1996 beschlossen die Vereinten Nationen mit UNAIDS ein Programm zur Bündelung internationaler Maßnahmen im Kampf gegen die HIV-Epidemie. Auf der im Sommer 1996 abgehaltenen
elften Welt-Aids-Konferenz in Vancouver wurde die Ära der sogenannten antiretroviralen Kombinationstherapie eingeläutet. Mit ihr begann das Wunder, denn durch die „Highly Active Antiretroviral Therapy" (HAART), bei der mindestens drei antivirale Wirkstoffe gleichzeitig zum Einsatz kommen, konnten die Todesraten deutlich gesenkt werden. Eine Heilung ist damit zwar nicht möglich, aber seitdem für viele Betroffene immerhin ein erträgliches Leben mit Aids.
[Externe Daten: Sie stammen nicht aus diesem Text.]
-- pv_equiv track=rewrite | github.com/OscarBarreraGithub/cft-bootstrap | cft_bootstrap/el_showk_basis.py | get_derivative_indices
-- ===== SOURCE A (Python) =====
-- from typing import List, Tuple, Optional, Dict
--
-- def get_derivative_indices(nmax: int) -> List[Tuple[int, int]]:
--     """
--     Get all (m, n) pairs for the derivative basis.
--
--     The constraint is: m + 2n ≤ 2*nmax + 1, with m odd and m,n ≥ 0.
--
--     Args:
--         nmax: Maximum order parameter (paper uses nmax=10)
--
--     Returns:
--         List of (m, n) tuples sorted by total order
--     """
--     indices = []
--     max_constraint = 2 * nmax + 1
--
--     for m in range(1, max_constraint + 1, 2):  # m = 1, 3, 5, ...
--         for n in range(0, (max_constraint - m) // 2 + 1):
--             if m + 2 * n <= max_constraint:
--                 indices.append((m, n))
--
--     # Sort by total order m + 2n, then by m
--     indices.sort(key=lambda x: (x[0] + 2 * x[1], x[0]))
--     return indices
-- ===== SOURCE B (Python) =====
-- def get_derivative_indices(nmax: int) -> list:
--     """Emit pairs in output order directly: walk the total order s = m + 2n
--     through odd values 1, 3, ..., 2*nmax+1 and, within each s, let m run over
--     odd values 1..s ascending with n = (s - m) // 2.  No sort needed."""
--     indices = []
--     for s in range(1, 2 * nmax + 2, 2):
--         for m in range(1, s + 1, 2):
--             indices.append((m, (s - m) // 2))
--     return indices
-- ===== Notes on version B (the rewrite author's own statement) =====
-- stated objective: simpler
-- what changed: B iterates the total order s = m + 2n directly in increasing odd steps and emits (m, (s-m)//2) with m ascending inside each s, producing the list already in output order, so the grid enumeration, the always-true constraint test and the separate key-sort pass of A all disappear.
import Mathlib
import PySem

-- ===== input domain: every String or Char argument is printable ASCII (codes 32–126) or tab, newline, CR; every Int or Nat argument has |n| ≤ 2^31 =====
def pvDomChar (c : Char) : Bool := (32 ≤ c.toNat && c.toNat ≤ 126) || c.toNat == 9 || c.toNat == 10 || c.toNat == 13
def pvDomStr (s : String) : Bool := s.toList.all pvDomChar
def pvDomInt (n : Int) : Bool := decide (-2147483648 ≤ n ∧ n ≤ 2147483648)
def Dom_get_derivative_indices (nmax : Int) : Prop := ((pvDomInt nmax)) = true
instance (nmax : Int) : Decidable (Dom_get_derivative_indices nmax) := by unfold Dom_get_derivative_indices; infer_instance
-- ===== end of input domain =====

-- B walks the total order s = m + 2n directly (odd s ascending, m ascending within s), so the
-- list comes out already in A's output order and A's separate sort pass disappears (simpler).


-- ===== PORT A =====
def get_derivative_indices (nmax : Int) : List (Int × Int) :=
  let max_constraint := 2 * nmax + 1
  let indices :=
    (PySem.List.pyRange 1 (max_constraint + 1) 2).foldl (fun indices m =>
      (PySem.List.pyRange 0 (PySem.Int.floordiv (max_constraint - m) 2 + 1) 1).foldl
        (fun indices n =>
          if m + 2 * n ≤ max_constraint then indices ++ [(m, n)] else indices)
        indices)
      []
  -- Python's tuple-key sort: PySem.List.sorted2 with k1 = m + 2n, k2 = m
  PySem.List.sorted2 indices (fun x => x.1 + 2 * x.2) (fun x => x.1)

-- ===== PORT B =====
def get_derivative_indices_alt (nmax : Int) : List (Int × Int) :=
  (PySem.List.pyRange 1 (2 * nmax + 2) 2).foldl (fun indices s =>
    (PySem.List.pyRange 1 (s + 1) 2).foldl
      (fun indices m => indices ++ [(m, PySem.Int.floordiv (s - m) 2)])
      indices)
    []

-- ===== PRECONDITION & SPEC =====
def Spec_get_derivative_indices (nmax : Int) (out : List (Int × Int)) : Prop := out = get_derivative_indices_alt nmax
instance (nmax : Int) (out : List (Int × Int)) : Decidable (Spec_get_derivative_indices nmax out) := by unfold Spec_get_derivative_indices; infer_instance

-- ===== CLAIM (what is proved, stated in full; the proofs are below) =====
def Claim_equal_get_derivative_indices : Prop := ∀ (nmax : Int), Dom_get_derivative_indices nmax → Spec_get_derivative_indices nmax (get_derivative_indices nmax)

-- ===== LEMMAS AND PROOFS =====

-- the inner list A builds for a fixed m (all n with 0 ≤ n ≤ (N-m)//2)
def pvA (N m : Int) : List (Int × Int) :=
  (PySem.List.pyRange 0 (PySem.Int.floordiv (N - m) 2 + 1) 1).map (fun n => (m, n))

-- the inner list B builds for a fixed odd total s
def pvB (s : Int) : List (Int × Int) :=
  (PySem.List.pyRange 1 (s + 1) 2).map (fun m => (m, PySem.Int.floordiv (s - m) 2))

-- Python sorts by the tuple (m+2n, m); in Lean that key is the lexicographic product
def pvKey (x : Int × Int) : Lex (Int × Int) := toLex (x.1 + 2 * x.2, x.1)

-- sorted2 with Int keys IS sorted with the lexicographic key
lemma pv_sorted2_eq_sorted_lex {α : Type} (xs : List α) (k1 k2 : α → Int) :
    PySem.List.sorted2 xs k1 k2 false
      = PySem.List.sorted xs (fun x => (toLex (k1 x, k2 x) : Lex (Int × Int))) false := by
  unfold PySem.List.sorted2 PySem.List.sorted
  simp only [Bool.false_eq_true, if_false]
  have h : (fun a b => decide (k1 a < k1 b) || (!decide (k1 b < k1 a) && decide (k2 a < k2 b)))
      = (fun a b => decide ((toLex (k1 a, k2 a) : Lex (Int × Int)) < toLex (k1 b, k2 b))) := by
    funext a b
    rw [Bool.eq_iff_iff]
    simp only [Bool.or_eq_true, Bool.and_eq_true, Bool.not_eq_true', decide_eq_true_eq,
      decide_eq_false_iff_not, Prod.Lex.toLex_lt_toLex]
    omega
  rw [h]

-- any step-2 pyRange is strictly increasing
lemma pv_pairwise_pyRange2 (a b : Int) :
    (PySem.List.pyRange a b 2).Pairwise (· < ·) := by
  rw [PySem.List.pyRange_of_pos a b (by norm_num)]
  exact List.Pairwise.map _ (fun x y h => by omega) List.pairwise_lt_range

-- A's inner loop appends the whole pvA block (its guard is always true)
lemma pv_innerA (N m : Int) (acc : List (Int × Int)) :
    (PySem.List.pyRange 0 (PySem.Int.floordiv (N - m) 2 + 1) 1).foldl
        (fun indices n => if m + 2 * n ≤ N then indices ++ [(m, n)] else indices) acc
      = acc ++ pvA N m := by
  have h := PySem.List.foldl_append_if (fun n => decide (m + 2 * n ≤ N))
      (fun n => ((m, n) : Int × Int)) (PySem.List.pyRange 0 (PySem.Int.floordiv (N - m) 2 + 1) 1) acc
  simp only [decide_eq_true_eq] at h
  rw [h, pvA, List.filter_eq_self.mpr]
  intro n hn
  rw [PySem.List.mem_pyRange_one] at hn
  have hb := PySem.Int.le_floordiv_iff_mul_le (a := N - m) (b := 2) (q := n) (by norm_num)
  simp only [decide_eq_true_eq]
  omega

-- A's raw nested loop is the flatMap of the pvA blocks
lemma pv_rawA_eq (nmax : Int) :
    ((PySem.List.pyRange 1 (2 * nmax + 1 + 1) 2).foldl (fun indices m =>
      (PySem.List.pyRange 0 (PySem.Int.floordiv (2 * nmax + 1 - m) 2 + 1) 1).foldl
        (fun indices n =>
          if m + 2 * n ≤ 2 * nmax + 1 then indices ++ [(m, n)] else indices)
        indices) [])
      = (PySem.List.pyRange 1 (2 * nmax + 1 + 1) 2).flatMap (pvA (2 * nmax + 1)) := by
  rw [PySem.List.foldl_congr_mem _ _ (fun indices m => indices ++ pvA (2 * nmax + 1) m) _
    (fun acc m _ => pv_innerA (2 * nmax + 1) m acc)]
  rw [PySem.List.foldl_append_eq_flatMap, List.nil_append]

-- B's nested loop is the flatMap of the pvB blocks
lemma pv_rawB_eq (nmax : Int) :
    get_derivative_indices_alt nmax
      = (PySem.List.pyRange 1 (2 * nmax + 2) 2).flatMap pvB := by
  unfold get_derivative_indices_alt
  rw [PySem.List.foldl_congr_mem _ _ (fun indices s => indices ++ pvB s) _
    (fun acc s _ => PySem.List.foldl_append_singleton_eq_map _ _ _)]
  rw [PySem.List.foldl_append_eq_flatMap, List.nil_append]

-- membership in A's raw list, characterised arithmetically
lemma pv_mem_A (nmax : Int) (x : Int × Int) :
    x ∈ (PySem.List.pyRange 1 (2 * nmax + 1 + 1) 2).flatMap (pvA (2 * nmax + 1))
      ↔ 1 ≤ x.1 ∧ 0 ≤ x.2 ∧ x.1 + 2 * x.2 ≤ 2 * nmax + 1 ∧ (2 : Int) ∣ x.1 - 1 := by
  obtain ⟨p, q⟩ := x
  simp only [List.mem_flatMap, pvA, List.mem_map]
  constructor
  · rintro ⟨m, hm, n, hn, h⟩
    rw [PySem.List.mem_pyRange_iff_of_pos (by norm_num)] at hm
    rw [PySem.List.mem_pyRange_one] at hn
    rw [Prod.mk.injEq] at h
    obtain ⟨rfl, rfl⟩ := h
    have hb := PySem.Int.le_floordiv_iff_mul_le (a := 2 * nmax + 1 - m) (b := 2) (q := n) (by norm_num)
    refine ⟨by omega, by omega, by omega, by omega⟩
  · rintro ⟨h1, h2, h3, h4⟩
    refine ⟨p, ?_, q, ?_, rfl⟩
    · rw [PySem.List.mem_pyRange_iff_of_pos (by norm_num)]; omega
    · rw [PySem.List.mem_pyRange_one]
      have hb := PySem.Int.le_floordiv_iff_mul_le (a := 2 * nmax + 1 - p) (b := 2) (q := q) (by norm_num)
      omega

-- membership in B's list, the same characterisation
lemma pv_mem_B (nmax : Int) (x : Int × Int) :
    x ∈ (PySem.List.pyRange 1 (2 * nmax + 2) 2).flatMap pvB
      ↔ 1 ≤ x.1 ∧ 0 ≤ x.2 ∧ x.1 + 2 * x.2 ≤ 2 * nmax + 1 ∧ (2 : Int) ∣ x.1 - 1 := by
  obtain ⟨p, q⟩ := x
  simp only [List.mem_flatMap, pvB, List.mem_map]
  constructor
  · rintro ⟨s, hs, m, hm, h⟩
    rw [PySem.List.mem_pyRange_iff_of_pos (by norm_num)] at hs hm
    rw [Prod.mk.injEq] at h
    obtain ⟨h5, hq⟩ := h
    have hmod : PySem.Int.mod (s - m) 2 = 0 :=
      (PySem.Int.mod_eq_zero_iff_dvd _ _).mpr (by omega)
    have hfd := PySem.Int.floordiv_mul_add_mod (s - m) 2
    refine ⟨by omega, by omega, by omega, by omega⟩
  · rintro ⟨h1, h2, h3, h4⟩
    refine ⟨p + 2 * q, ?_, p, ?_, ?_⟩
    · rw [PySem.List.mem_pyRange_iff_of_pos (by norm_num)]; omega
    · rw [PySem.List.mem_pyRange_iff_of_pos (by norm_num)]; omega
    · have he : p + 2 * q - p = 2 * q := by ring
      have hq : PySem.Int.floordiv (2 * q) 2 = q :=
        (PySem.Int.floordiv_eq_iff_of_pos (by norm_num)).mpr ⟨by omega, by omega⟩
      rw [he, hq]

-- pairwise over a flatMap, from pairwise blocks, a pairwise outer list and a cross condition
lemma pv_pairwise_flatMap {α β : Type} {R : β → β → Prop} {S : α → α → Prop}
    (g : α → List β) (l : List α) (hl : l.Pairwise S)
    (hin : ∀ a ∈ l, (g a).Pairwise R)
    (hcross : ∀ a ∈ l, ∀ b ∈ l, S a b → ∀ x ∈ g a, ∀ y ∈ g b, R x y) :
    (l.flatMap g).Pairwise R := by
  induction l with
  | nil => simp
  | cons a t ih =>
    rw [List.pairwise_cons] at hl
    simp only [List.flatMap_cons, List.pairwise_append]
    refine ⟨hin a (by simp), ih hl.2 (fun b hb => hin b (by simp [hb]))
        (fun b hb c hc hS => hcross b (by simp [hb]) c (by simp [hc]) hS), ?_⟩
    intro x hx y hy
    rcases List.mem_flatMap.mp hy with ⟨b, hb, hyb⟩
    exact hcross a (by simp) b (by simp [hb]) (hl.1 b hb) x hx y hyb

-- every element of pvB s (s odd) has total order exactly s
lemma pv_mem_pvB_sum {s : Int} (hs : (2 : Int) ∣ s - 1) {x : Int × Int} (hx : x ∈ pvB s) :
    x.1 + 2 * x.2 = s := by
  rcases List.mem_map.mp hx with ⟨m, hm, rfl⟩
  rw [PySem.List.mem_pyRange_iff_of_pos (by norm_num)] at hm
  have hmod : PySem.Int.mod (s - m) 2 = 0 :=
    (PySem.Int.mod_eq_zero_iff_dvd _ _).mpr (by omega)
  have hfd := PySem.Int.floordiv_mul_add_mod (s - m) 2
  dsimp only
  omega

-- B's list is strictly increasing in the sort key
lemma pv_pairwise_B (nmax : Int) :
    ((PySem.List.pyRange 1 (2 * nmax + 2) 2).flatMap pvB).Pairwise
      (fun a b => pvKey a < pvKey b) := by
  refine pv_pairwise_flatMap pvB _ (pv_pairwise_pyRange2 1 (2 * nmax + 2)) ?_ ?_
  · intro s hs
    rw [PySem.List.mem_pyRange_iff_of_pos (by norm_num)] at hs
    have hfst : (pvB s).Pairwise (fun a b => a.1 < b.1) :=
      List.Pairwise.map _ (fun x y h => by dsimp only; omega) (pv_pairwise_pyRange2 1 (s + 1))
    refine hfst.imp_of_mem (fun {x y} hx hy hlt => ?_)
    have hx' := pv_mem_pvB_sum (by omega) hx
    have hy' := pv_mem_pvB_sum (by omega) hy
    exact Prod.Lex.toLex_lt_toLex.mpr (Or.inr ⟨by omega, hlt⟩)
  · intro s hs t ht hst x hx y hy
    rw [PySem.List.mem_pyRange_iff_of_pos (by norm_num)] at hs ht
    have hx' := pv_mem_pvB_sum (by omega) hx
    have hy' := pv_mem_pvB_sum (by omega) hy
    exact Prod.Lex.toLex_lt_toLex.mpr (Or.inl (by omega))

-- A's raw list is strictly increasing in the (m, n) lexicographic order (gives Nodup)
lemma pv_pairwise_A (nmax : Int) :
    ((PySem.List.pyRange 1 (2 * nmax + 1 + 1) 2).flatMap (pvA (2 * nmax + 1))).Pairwise
      (fun a b => (toLex a : Lex (Int × Int)) < toLex b) := by
  refine pv_pairwise_flatMap _ _ (pv_pairwise_pyRange2 1 (2 * nmax + 1 + 1)) ?_ ?_
  · intro m _
    exact List.Pairwise.map _
      (fun x y h => Prod.Lex.toLex_lt_toLex.mpr (Or.inr ⟨rfl, h⟩))
      (PySem.List.pairwise_lt_pyRange_one 0 (PySem.Int.floordiv (2 * nmax + 1 - m) 2 + 1))
  · intro m _ m' _ hmm x hx y hy
    rcases List.mem_map.mp hx with ⟨n, _, rfl⟩
    rcases List.mem_map.mp hy with ⟨n', _, rfl⟩
    exact Prod.Lex.toLex_lt_toLex.mpr (Or.inl hmm)

lemma pv_perm (nmax : Int) :
    ((PySem.List.pyRange 1 (2 * nmax + 2) 2).flatMap pvB).Perm
      ((PySem.List.pyRange 1 (2 * nmax + 1 + 1) 2).flatMap (pvA (2 * nmax + 1))) := by
  have hndB : ((PySem.List.pyRange 1 (2 * nmax + 2) 2).flatMap pvB).Nodup :=
    (pv_pairwise_B nmax).imp (fun {a b} h => by rintro rfl; exact lt_irrefl _ h)
  have hndA : ((PySem.List.pyRange 1 (2 * nmax + 1 + 1) 2).flatMap (pvA (2 * nmax + 1))).Nodup :=
    (pv_pairwise_A nmax).imp (fun {a b} h => by rintro rfl; exact lt_irrefl _ h)
  refine List.perm_of_nodup_nodup_toFinset_eq hndB hndA ?_
  ext x
  simp only [List.mem_toFinset, pv_mem_A, pv_mem_B]

-- ===== VERDICT (by name: the statement is the Claim_ definition above) =====
theorem get_derivative_indices_spec : Claim_equal_get_derivative_indices := by
  intro nmax _
  unfold Spec_get_derivative_indices get_derivative_indices
  simp only []
  rw [pv_rawA_eq, pv_sorted2_eq_sorted_lex, pv_rawB_eq]
  exact PySem.List.sorted_eq_of_perm_of_pairwise_lt _ _ pvKey (pv_perm nmax) (pv_pairwise_B nmax)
Laut UNAIDS hatte die Epidemie ihre Höhepunkte in den Jahren 1997 mit 2,9 Millionen Neuinfektionen und 2004 mit 1,7 Millionen Aids-Toten, wobei Tuberkulose mit 30 Prozent unter Aidskranken die häufigste Todesursache ist. 2009 war die Zahl der Infizierten erstmals seit Ausbruch der Epidemie in den 80ern zurückgegangen. Die UN sahen die Wende zum Besseren eingeleitet und setzten sich 2014 das ambitionierte Ziel, die Ausbreitung des HI-Virus bis 2030 zu beenden. Kurzfristig wurde das Vorhaben ausgegeben, die Zahl der Todesfälle bis 2020 unter 500.000 zu senken und möglichst in jedem Land die 90-90-90-Ziele zu erreichen: 90 Prozent der Menschen mit HIV sollen von ihrer Infektion wissen, 90 Prozent davon sollen Medikamente erhalten, 90 Prozent davon sollen unter der HIV-Nachweisgrenze sein (zwar HIV-positiv, aber Virus im Blut nicht mehr nachweisbar und daher auch nicht mehr übertragbar).
Keines dieser Ziele konnte trotz beachtlicher Erfolge bislang erreicht werden. Laut UNAIDS lag die Zahl der mit HIV-Infizierten 2018 bei 37,9 Millionen, von denen 23,3 Millionen in Therapie waren. Die Zahl der Neuinfektionen wurde mit 1,7 Millionen angegeben, die Zahl der Todesfälle mit 770.000. Ost- und Südafrika, wo allein 20,6 Millionen Infizierte leben, waren auch 2018 die am stärksten betroffenen Regionen. Dort erzielte Fortschritte wurden durch teils besorgniserregende Entwicklungen bei Neuinfektionen vor allem in Osteuropa, dem Nahen Osten, Nordafrika und Lateinamerika konterkariert. Die größten Infektions-Risikogruppen waren auch 2018 homosexuelle Männer und Drogenabhängige, weit vor Sex-Arbeitern und Personen, die Transgender sind.
Der frühe Verdacht, dass der HIV-Erreger ursprünglich aus Afrika stammen könnte, wurde 2005 durch ein internationales Forschungsteam belegt, das in Exkrementen von in Kamerun lebenden Schimpansen die Menschenaffen-Version des HI-Virus entdecken konnte. Die Wissenschaft geht inzwischen aus, dass sich die Schimpansen mit dem Virus bei anderen Affenarten infiziert hatten. Irgendwann in den ersten Jahrzehnten des 20. Jahrhunderts haben sich Menschen wahrscheinlich bei der Zubereitung und dem Verzehr von Schimpansenfleisch mit dem für den Homo sapiens eigentlich ungefährlichen HI-Affenvirus angesteckt, das im menschlichen Organismus zum Aids verursachenden HIV mutiert sein muss. Der älteste Nachweis einer menschlichen HIV-Erkrankung konnte bei nachträglicher Überprüfung einer konservierten Blutprobe eines Mannes aus Kinshasa auf das Jahr 1959 datiert werden. Um 1966 muss das Virus von Afrika aus nach Haiti gelangt sein, um schließlich, so die gängige Annahme, 1969 seinen Weg in die USA fortzusetzen.